(Dataset entries)

★ ★ ★ ★ ★

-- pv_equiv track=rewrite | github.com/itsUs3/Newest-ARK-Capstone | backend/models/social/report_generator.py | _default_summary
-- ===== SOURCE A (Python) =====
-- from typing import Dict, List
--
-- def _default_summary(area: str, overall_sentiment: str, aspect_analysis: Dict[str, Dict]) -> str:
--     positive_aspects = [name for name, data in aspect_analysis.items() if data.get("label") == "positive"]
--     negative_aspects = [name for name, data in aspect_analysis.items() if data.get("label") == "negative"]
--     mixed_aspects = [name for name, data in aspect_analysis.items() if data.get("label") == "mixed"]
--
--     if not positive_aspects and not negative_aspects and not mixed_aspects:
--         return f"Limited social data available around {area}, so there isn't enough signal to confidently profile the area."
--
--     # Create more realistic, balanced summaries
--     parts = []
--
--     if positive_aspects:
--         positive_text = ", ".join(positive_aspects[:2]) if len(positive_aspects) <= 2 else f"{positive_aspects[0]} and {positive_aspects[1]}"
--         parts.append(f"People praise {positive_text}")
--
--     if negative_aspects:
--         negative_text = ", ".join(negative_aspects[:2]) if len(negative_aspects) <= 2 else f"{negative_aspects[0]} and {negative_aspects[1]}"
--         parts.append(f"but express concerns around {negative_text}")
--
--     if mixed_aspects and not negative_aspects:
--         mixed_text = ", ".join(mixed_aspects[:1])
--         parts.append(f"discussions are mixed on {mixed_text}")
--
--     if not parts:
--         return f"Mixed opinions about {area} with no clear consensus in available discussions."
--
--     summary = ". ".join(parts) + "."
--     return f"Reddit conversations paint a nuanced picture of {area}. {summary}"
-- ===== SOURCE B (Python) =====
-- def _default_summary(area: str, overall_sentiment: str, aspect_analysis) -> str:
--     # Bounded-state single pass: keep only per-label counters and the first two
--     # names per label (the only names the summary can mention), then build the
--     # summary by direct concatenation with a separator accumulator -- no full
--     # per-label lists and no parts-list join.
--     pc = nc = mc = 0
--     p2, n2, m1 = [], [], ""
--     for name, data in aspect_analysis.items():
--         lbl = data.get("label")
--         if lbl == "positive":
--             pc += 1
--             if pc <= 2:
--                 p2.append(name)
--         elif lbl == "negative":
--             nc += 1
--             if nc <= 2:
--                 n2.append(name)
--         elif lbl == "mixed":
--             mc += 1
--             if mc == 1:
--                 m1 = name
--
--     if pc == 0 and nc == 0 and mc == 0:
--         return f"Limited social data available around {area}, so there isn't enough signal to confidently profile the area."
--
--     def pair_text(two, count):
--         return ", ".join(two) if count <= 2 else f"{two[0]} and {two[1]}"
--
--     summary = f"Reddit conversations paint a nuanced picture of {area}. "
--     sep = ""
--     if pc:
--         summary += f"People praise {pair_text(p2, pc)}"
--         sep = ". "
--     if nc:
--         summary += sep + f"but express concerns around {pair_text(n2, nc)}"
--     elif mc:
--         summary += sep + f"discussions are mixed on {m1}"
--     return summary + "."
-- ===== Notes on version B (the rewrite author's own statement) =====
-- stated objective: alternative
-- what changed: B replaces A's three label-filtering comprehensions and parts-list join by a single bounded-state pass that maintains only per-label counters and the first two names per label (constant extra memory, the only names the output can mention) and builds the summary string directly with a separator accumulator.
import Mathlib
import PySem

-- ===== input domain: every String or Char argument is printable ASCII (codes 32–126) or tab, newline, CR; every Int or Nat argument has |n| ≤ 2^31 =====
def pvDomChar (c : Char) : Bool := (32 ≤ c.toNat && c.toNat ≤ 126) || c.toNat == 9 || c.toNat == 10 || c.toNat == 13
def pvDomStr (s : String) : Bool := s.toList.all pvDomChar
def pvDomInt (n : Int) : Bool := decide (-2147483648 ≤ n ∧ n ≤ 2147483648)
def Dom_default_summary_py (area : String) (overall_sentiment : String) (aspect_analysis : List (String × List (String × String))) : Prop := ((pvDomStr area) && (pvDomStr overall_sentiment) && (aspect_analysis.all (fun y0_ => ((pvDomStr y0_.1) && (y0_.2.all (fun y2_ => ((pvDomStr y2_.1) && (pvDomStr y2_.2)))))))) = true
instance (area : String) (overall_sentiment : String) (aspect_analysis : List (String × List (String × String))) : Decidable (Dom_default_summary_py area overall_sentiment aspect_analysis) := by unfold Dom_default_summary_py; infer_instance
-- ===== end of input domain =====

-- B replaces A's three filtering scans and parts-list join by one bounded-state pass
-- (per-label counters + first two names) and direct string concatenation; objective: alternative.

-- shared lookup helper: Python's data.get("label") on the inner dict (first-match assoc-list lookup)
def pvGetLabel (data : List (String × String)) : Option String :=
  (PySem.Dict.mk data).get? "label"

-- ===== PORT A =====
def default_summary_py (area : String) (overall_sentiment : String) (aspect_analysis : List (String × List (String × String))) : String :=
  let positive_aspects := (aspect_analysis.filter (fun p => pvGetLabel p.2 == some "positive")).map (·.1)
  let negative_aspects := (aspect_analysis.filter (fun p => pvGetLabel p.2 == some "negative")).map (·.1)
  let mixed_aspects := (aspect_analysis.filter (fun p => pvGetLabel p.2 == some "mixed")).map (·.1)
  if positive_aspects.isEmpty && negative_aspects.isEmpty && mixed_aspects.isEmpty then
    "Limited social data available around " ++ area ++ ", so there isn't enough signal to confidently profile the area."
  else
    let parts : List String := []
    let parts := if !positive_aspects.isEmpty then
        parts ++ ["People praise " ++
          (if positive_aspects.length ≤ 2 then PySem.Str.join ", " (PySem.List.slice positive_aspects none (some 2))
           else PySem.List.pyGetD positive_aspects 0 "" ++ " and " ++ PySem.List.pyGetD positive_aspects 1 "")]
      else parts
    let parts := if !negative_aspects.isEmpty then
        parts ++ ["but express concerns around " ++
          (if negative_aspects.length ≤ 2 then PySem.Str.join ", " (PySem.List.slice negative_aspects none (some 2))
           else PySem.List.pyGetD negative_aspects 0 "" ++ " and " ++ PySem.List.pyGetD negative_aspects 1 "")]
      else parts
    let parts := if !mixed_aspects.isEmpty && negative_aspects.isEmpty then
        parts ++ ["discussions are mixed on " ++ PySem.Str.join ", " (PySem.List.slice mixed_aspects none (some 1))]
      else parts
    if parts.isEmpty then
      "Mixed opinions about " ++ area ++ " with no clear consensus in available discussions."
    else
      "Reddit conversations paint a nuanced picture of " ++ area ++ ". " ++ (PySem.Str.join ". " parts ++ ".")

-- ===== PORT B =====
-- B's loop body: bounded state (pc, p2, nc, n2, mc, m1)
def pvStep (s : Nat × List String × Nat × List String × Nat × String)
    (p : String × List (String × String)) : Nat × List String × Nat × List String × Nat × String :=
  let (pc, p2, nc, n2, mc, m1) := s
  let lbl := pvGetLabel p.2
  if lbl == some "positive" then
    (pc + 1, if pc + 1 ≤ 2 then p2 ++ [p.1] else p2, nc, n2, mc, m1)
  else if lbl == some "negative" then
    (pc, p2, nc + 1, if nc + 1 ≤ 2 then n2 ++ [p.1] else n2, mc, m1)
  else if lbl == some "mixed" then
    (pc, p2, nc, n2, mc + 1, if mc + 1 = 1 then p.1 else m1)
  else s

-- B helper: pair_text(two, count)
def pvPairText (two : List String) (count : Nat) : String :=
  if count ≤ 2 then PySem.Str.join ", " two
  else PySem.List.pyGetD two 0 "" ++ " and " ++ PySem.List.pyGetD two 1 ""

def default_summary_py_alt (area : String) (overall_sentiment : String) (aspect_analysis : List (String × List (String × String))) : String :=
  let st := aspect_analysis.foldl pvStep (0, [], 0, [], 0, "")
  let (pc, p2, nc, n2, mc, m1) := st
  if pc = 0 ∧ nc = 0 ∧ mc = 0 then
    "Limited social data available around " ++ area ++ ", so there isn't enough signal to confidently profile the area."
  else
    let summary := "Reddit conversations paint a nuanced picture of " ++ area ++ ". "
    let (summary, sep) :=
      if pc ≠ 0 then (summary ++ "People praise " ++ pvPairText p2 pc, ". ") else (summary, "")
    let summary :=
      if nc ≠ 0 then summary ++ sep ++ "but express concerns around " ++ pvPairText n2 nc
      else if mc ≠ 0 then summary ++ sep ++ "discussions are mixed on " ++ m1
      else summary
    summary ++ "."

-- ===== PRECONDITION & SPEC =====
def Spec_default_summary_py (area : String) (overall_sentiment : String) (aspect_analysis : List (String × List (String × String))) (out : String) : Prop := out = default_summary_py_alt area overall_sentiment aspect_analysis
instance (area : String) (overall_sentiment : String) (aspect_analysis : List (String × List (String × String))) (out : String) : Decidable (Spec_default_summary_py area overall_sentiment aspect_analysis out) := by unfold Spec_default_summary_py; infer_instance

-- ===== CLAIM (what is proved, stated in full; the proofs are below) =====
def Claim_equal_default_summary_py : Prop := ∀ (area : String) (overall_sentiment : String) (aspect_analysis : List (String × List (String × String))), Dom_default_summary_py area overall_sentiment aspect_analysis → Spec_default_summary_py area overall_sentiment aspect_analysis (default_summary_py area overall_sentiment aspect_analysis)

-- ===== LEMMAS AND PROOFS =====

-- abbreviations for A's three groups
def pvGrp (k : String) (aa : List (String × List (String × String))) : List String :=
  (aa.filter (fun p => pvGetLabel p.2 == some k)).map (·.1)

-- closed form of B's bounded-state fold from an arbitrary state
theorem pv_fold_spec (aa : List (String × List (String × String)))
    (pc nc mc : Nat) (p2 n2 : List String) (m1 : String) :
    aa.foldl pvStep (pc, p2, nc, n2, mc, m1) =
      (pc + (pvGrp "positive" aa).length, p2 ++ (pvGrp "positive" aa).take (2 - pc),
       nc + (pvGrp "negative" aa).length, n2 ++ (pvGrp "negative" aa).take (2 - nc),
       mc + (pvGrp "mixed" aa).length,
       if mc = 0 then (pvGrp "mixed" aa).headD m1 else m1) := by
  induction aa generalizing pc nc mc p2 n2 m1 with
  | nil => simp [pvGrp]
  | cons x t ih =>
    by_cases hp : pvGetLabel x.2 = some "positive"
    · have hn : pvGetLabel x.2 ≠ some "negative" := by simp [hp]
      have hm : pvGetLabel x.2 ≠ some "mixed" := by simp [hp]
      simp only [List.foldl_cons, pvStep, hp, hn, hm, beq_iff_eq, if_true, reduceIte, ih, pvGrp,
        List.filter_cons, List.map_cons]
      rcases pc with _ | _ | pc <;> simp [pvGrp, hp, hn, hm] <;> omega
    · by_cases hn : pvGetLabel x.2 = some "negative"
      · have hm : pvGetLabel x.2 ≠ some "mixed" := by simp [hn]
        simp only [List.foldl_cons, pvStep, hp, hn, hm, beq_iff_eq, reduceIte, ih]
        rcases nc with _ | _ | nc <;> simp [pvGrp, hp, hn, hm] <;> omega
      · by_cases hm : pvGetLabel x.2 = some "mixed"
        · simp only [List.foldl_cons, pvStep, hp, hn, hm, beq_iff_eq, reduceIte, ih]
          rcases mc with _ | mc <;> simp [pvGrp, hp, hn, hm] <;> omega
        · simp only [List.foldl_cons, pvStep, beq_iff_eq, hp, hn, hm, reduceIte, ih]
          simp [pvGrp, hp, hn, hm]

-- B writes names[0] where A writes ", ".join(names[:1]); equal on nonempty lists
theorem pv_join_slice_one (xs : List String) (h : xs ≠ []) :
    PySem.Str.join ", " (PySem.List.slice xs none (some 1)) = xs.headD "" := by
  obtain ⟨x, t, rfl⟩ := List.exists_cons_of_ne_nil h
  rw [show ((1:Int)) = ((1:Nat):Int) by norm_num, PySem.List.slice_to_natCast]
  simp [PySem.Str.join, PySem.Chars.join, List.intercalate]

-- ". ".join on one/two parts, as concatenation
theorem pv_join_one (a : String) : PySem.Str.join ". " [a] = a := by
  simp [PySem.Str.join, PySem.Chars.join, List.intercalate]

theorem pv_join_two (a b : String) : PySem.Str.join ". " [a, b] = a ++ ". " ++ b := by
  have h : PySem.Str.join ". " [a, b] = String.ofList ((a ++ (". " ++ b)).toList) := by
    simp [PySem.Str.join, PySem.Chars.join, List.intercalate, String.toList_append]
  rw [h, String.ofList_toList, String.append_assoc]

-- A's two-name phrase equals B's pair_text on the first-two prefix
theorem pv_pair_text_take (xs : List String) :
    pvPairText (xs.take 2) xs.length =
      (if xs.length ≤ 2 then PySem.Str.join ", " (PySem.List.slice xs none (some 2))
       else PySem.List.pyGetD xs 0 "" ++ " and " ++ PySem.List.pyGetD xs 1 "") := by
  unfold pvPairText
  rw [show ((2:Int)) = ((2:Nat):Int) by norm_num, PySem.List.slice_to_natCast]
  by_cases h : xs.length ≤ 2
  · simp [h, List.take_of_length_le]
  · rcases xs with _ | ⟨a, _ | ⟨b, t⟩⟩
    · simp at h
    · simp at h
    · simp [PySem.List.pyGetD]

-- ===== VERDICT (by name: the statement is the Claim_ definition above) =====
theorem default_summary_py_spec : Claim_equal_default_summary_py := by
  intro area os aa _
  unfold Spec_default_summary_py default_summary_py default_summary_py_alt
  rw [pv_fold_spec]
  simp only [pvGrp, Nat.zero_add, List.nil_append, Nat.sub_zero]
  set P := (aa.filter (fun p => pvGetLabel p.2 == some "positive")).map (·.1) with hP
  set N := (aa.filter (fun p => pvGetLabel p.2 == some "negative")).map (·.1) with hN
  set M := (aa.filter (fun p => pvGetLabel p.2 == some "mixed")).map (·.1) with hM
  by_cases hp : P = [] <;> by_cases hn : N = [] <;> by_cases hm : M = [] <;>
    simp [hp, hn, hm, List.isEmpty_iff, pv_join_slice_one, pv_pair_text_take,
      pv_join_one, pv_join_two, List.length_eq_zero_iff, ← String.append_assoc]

★ ★ ★ ★ ★

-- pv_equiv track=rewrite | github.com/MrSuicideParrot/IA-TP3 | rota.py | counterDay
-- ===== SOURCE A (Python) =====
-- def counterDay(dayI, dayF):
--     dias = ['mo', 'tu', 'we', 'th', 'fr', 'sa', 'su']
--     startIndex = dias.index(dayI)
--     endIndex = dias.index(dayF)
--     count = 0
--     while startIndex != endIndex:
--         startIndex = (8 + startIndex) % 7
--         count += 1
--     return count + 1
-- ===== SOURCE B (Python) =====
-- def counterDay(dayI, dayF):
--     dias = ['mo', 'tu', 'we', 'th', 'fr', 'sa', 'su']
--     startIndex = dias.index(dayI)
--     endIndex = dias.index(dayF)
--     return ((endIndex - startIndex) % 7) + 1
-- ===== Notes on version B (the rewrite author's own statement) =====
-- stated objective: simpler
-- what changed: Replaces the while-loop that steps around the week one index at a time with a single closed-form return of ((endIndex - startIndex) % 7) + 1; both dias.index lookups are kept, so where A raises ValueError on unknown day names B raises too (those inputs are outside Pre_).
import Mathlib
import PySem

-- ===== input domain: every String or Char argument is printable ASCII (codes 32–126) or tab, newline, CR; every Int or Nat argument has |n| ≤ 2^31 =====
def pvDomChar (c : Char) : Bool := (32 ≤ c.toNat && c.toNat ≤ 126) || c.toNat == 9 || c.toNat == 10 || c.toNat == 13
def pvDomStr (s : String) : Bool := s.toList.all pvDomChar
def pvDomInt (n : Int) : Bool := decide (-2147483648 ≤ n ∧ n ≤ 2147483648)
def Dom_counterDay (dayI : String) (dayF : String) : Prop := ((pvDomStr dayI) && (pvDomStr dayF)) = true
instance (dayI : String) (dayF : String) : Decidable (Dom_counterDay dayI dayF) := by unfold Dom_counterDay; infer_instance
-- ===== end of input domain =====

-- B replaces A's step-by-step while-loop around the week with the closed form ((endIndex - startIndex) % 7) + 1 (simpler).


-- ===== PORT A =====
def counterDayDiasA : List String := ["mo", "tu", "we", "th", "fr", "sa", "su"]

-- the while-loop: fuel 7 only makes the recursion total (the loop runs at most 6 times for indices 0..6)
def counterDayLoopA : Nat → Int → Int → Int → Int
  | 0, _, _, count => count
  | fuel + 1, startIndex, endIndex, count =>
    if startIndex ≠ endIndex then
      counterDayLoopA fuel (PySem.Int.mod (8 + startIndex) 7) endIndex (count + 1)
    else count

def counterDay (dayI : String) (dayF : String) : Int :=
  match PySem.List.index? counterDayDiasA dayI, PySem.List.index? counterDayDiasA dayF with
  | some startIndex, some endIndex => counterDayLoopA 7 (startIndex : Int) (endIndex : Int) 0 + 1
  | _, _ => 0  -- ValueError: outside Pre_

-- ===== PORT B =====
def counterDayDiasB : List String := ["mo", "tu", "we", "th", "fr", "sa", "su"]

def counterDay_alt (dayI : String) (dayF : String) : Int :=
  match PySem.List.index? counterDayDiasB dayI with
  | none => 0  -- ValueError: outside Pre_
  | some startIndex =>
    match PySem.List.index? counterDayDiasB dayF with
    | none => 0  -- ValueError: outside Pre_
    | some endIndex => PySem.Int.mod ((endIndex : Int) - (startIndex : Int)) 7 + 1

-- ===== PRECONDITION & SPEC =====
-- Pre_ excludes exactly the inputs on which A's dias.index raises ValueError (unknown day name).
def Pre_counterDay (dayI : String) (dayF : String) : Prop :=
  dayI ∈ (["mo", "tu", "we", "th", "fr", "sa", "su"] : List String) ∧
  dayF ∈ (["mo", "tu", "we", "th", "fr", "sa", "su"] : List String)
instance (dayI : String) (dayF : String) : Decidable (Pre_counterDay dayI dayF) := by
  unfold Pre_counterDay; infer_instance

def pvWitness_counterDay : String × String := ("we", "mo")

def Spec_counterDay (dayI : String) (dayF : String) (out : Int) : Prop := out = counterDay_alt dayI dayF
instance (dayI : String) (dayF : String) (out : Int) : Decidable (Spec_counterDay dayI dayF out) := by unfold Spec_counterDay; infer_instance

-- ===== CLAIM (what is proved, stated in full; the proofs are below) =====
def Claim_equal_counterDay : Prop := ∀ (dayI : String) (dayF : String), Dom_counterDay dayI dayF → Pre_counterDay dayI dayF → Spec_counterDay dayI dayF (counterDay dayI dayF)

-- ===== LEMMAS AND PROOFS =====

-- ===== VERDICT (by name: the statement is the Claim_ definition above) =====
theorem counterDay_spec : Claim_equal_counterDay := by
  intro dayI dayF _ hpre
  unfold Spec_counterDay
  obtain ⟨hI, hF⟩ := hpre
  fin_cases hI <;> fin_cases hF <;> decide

★ ★ ★ ★ ★

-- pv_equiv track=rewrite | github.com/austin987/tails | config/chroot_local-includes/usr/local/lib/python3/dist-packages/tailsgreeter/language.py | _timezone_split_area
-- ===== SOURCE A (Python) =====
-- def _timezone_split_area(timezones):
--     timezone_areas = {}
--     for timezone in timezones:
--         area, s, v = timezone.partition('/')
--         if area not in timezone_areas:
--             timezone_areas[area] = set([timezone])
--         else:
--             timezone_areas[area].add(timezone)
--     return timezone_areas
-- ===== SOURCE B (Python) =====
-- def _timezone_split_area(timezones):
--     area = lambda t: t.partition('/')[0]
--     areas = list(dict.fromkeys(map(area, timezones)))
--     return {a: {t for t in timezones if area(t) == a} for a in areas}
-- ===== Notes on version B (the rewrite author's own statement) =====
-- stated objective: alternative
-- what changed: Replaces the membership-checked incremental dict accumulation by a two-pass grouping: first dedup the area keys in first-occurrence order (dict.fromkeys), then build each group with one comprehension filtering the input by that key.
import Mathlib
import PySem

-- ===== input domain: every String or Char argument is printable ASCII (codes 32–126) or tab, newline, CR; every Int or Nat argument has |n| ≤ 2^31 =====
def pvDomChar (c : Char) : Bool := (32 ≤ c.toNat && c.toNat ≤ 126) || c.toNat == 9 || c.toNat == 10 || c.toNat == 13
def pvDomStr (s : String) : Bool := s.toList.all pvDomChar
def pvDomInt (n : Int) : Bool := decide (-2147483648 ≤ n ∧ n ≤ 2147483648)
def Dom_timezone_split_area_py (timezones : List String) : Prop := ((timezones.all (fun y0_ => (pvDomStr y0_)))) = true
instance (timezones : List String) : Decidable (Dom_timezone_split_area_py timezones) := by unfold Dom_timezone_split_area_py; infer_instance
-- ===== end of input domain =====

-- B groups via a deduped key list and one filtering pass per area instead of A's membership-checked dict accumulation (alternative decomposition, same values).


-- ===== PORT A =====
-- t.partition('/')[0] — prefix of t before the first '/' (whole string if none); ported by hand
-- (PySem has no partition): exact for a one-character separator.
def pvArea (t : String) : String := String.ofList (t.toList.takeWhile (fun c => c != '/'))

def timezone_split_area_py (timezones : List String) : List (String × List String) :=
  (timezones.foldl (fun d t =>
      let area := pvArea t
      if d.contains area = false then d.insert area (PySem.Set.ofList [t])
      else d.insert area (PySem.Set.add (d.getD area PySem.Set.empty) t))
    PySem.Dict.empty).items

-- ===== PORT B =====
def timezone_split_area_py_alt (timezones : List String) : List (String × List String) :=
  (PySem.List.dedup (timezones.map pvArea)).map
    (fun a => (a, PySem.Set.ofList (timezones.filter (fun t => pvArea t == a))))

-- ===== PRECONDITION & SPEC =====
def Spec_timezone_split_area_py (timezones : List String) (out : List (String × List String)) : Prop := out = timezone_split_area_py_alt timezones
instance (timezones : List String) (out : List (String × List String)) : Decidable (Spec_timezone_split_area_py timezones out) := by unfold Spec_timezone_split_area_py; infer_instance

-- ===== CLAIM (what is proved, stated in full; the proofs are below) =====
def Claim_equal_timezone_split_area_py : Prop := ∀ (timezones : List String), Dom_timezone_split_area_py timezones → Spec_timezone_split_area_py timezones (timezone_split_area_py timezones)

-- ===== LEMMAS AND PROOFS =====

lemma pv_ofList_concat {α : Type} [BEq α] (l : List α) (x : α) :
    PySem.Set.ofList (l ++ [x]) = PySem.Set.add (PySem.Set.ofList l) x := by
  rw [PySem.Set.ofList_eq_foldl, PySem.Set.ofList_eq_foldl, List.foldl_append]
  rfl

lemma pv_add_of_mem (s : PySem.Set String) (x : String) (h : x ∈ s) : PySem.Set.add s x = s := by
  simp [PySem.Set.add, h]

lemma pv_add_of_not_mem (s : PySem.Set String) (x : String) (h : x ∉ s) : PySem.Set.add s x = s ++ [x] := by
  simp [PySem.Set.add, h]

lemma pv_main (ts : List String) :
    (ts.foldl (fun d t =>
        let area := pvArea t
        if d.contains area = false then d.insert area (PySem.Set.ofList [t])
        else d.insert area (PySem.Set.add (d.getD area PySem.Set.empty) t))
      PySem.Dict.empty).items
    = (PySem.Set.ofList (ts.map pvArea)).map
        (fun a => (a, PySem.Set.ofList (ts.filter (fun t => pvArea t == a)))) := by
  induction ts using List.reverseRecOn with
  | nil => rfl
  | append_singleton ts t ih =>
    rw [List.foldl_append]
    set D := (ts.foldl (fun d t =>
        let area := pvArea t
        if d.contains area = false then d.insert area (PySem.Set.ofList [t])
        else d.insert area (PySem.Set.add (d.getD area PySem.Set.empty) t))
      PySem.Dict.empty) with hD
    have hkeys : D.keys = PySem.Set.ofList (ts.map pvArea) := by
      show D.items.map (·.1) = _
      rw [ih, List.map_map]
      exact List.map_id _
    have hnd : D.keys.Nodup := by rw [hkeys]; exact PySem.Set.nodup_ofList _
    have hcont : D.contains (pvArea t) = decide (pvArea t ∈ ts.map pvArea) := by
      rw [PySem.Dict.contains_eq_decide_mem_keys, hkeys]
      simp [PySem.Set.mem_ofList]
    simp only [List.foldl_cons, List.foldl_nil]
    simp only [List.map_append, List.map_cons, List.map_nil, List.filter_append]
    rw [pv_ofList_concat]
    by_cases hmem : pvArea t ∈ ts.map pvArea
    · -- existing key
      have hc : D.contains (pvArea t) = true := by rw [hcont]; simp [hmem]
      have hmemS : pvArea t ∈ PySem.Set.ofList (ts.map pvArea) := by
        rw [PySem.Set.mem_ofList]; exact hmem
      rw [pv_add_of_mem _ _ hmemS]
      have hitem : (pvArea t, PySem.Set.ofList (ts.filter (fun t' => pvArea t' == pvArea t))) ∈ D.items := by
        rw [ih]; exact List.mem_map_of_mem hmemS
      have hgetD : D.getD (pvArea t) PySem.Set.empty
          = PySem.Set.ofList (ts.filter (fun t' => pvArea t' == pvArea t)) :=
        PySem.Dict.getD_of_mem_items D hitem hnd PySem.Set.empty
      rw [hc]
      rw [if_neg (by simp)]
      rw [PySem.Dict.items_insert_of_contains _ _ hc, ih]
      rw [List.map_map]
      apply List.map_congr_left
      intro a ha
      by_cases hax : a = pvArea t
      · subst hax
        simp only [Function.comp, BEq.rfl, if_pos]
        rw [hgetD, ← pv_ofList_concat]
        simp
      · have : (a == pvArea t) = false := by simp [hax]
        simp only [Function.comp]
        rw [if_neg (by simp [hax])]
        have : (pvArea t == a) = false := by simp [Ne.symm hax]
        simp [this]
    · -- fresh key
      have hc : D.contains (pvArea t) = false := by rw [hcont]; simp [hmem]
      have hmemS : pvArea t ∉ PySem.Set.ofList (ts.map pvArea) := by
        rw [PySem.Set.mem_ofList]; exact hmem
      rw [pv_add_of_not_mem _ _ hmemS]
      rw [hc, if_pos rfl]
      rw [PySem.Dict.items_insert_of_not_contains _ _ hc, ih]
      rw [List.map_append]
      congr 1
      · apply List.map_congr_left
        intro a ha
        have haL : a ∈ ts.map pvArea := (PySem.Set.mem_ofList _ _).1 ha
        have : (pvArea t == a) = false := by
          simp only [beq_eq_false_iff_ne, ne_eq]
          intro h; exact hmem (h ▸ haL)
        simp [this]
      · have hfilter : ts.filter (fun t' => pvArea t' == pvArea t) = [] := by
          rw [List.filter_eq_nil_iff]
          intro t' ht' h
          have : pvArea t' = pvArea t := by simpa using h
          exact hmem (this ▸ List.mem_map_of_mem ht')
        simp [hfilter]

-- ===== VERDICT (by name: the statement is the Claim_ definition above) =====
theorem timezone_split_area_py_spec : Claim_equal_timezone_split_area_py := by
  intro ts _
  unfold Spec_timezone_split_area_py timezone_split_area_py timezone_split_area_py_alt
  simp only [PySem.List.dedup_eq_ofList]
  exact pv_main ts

★ ★ ★ ★ ★

#### DIRECTIONS FOR THIS TASK
For this exercise, find all lines in the records containing the word "discussions" and copy them.

#### RESULT FOR THIS TASK
--         parts.append(f"discussions are mixed on {mixed_text}")
--         return f"Mixed opinions about {area} with no clear consensus in available discussions."
--         summary += sep + f"discussions are mixed on {m1}"
        parts ++ ["discussions are mixed on " ++ PySem.Str.join ", " (PySem.List.slice mixed_aspects none (some 1))]
      "Mixed opinions about " ++ area ++ " with no clear consensus in available discussions."
      else if mc ≠ 0 then summary ++ sep ++ "discussions are mixed on " ++ m1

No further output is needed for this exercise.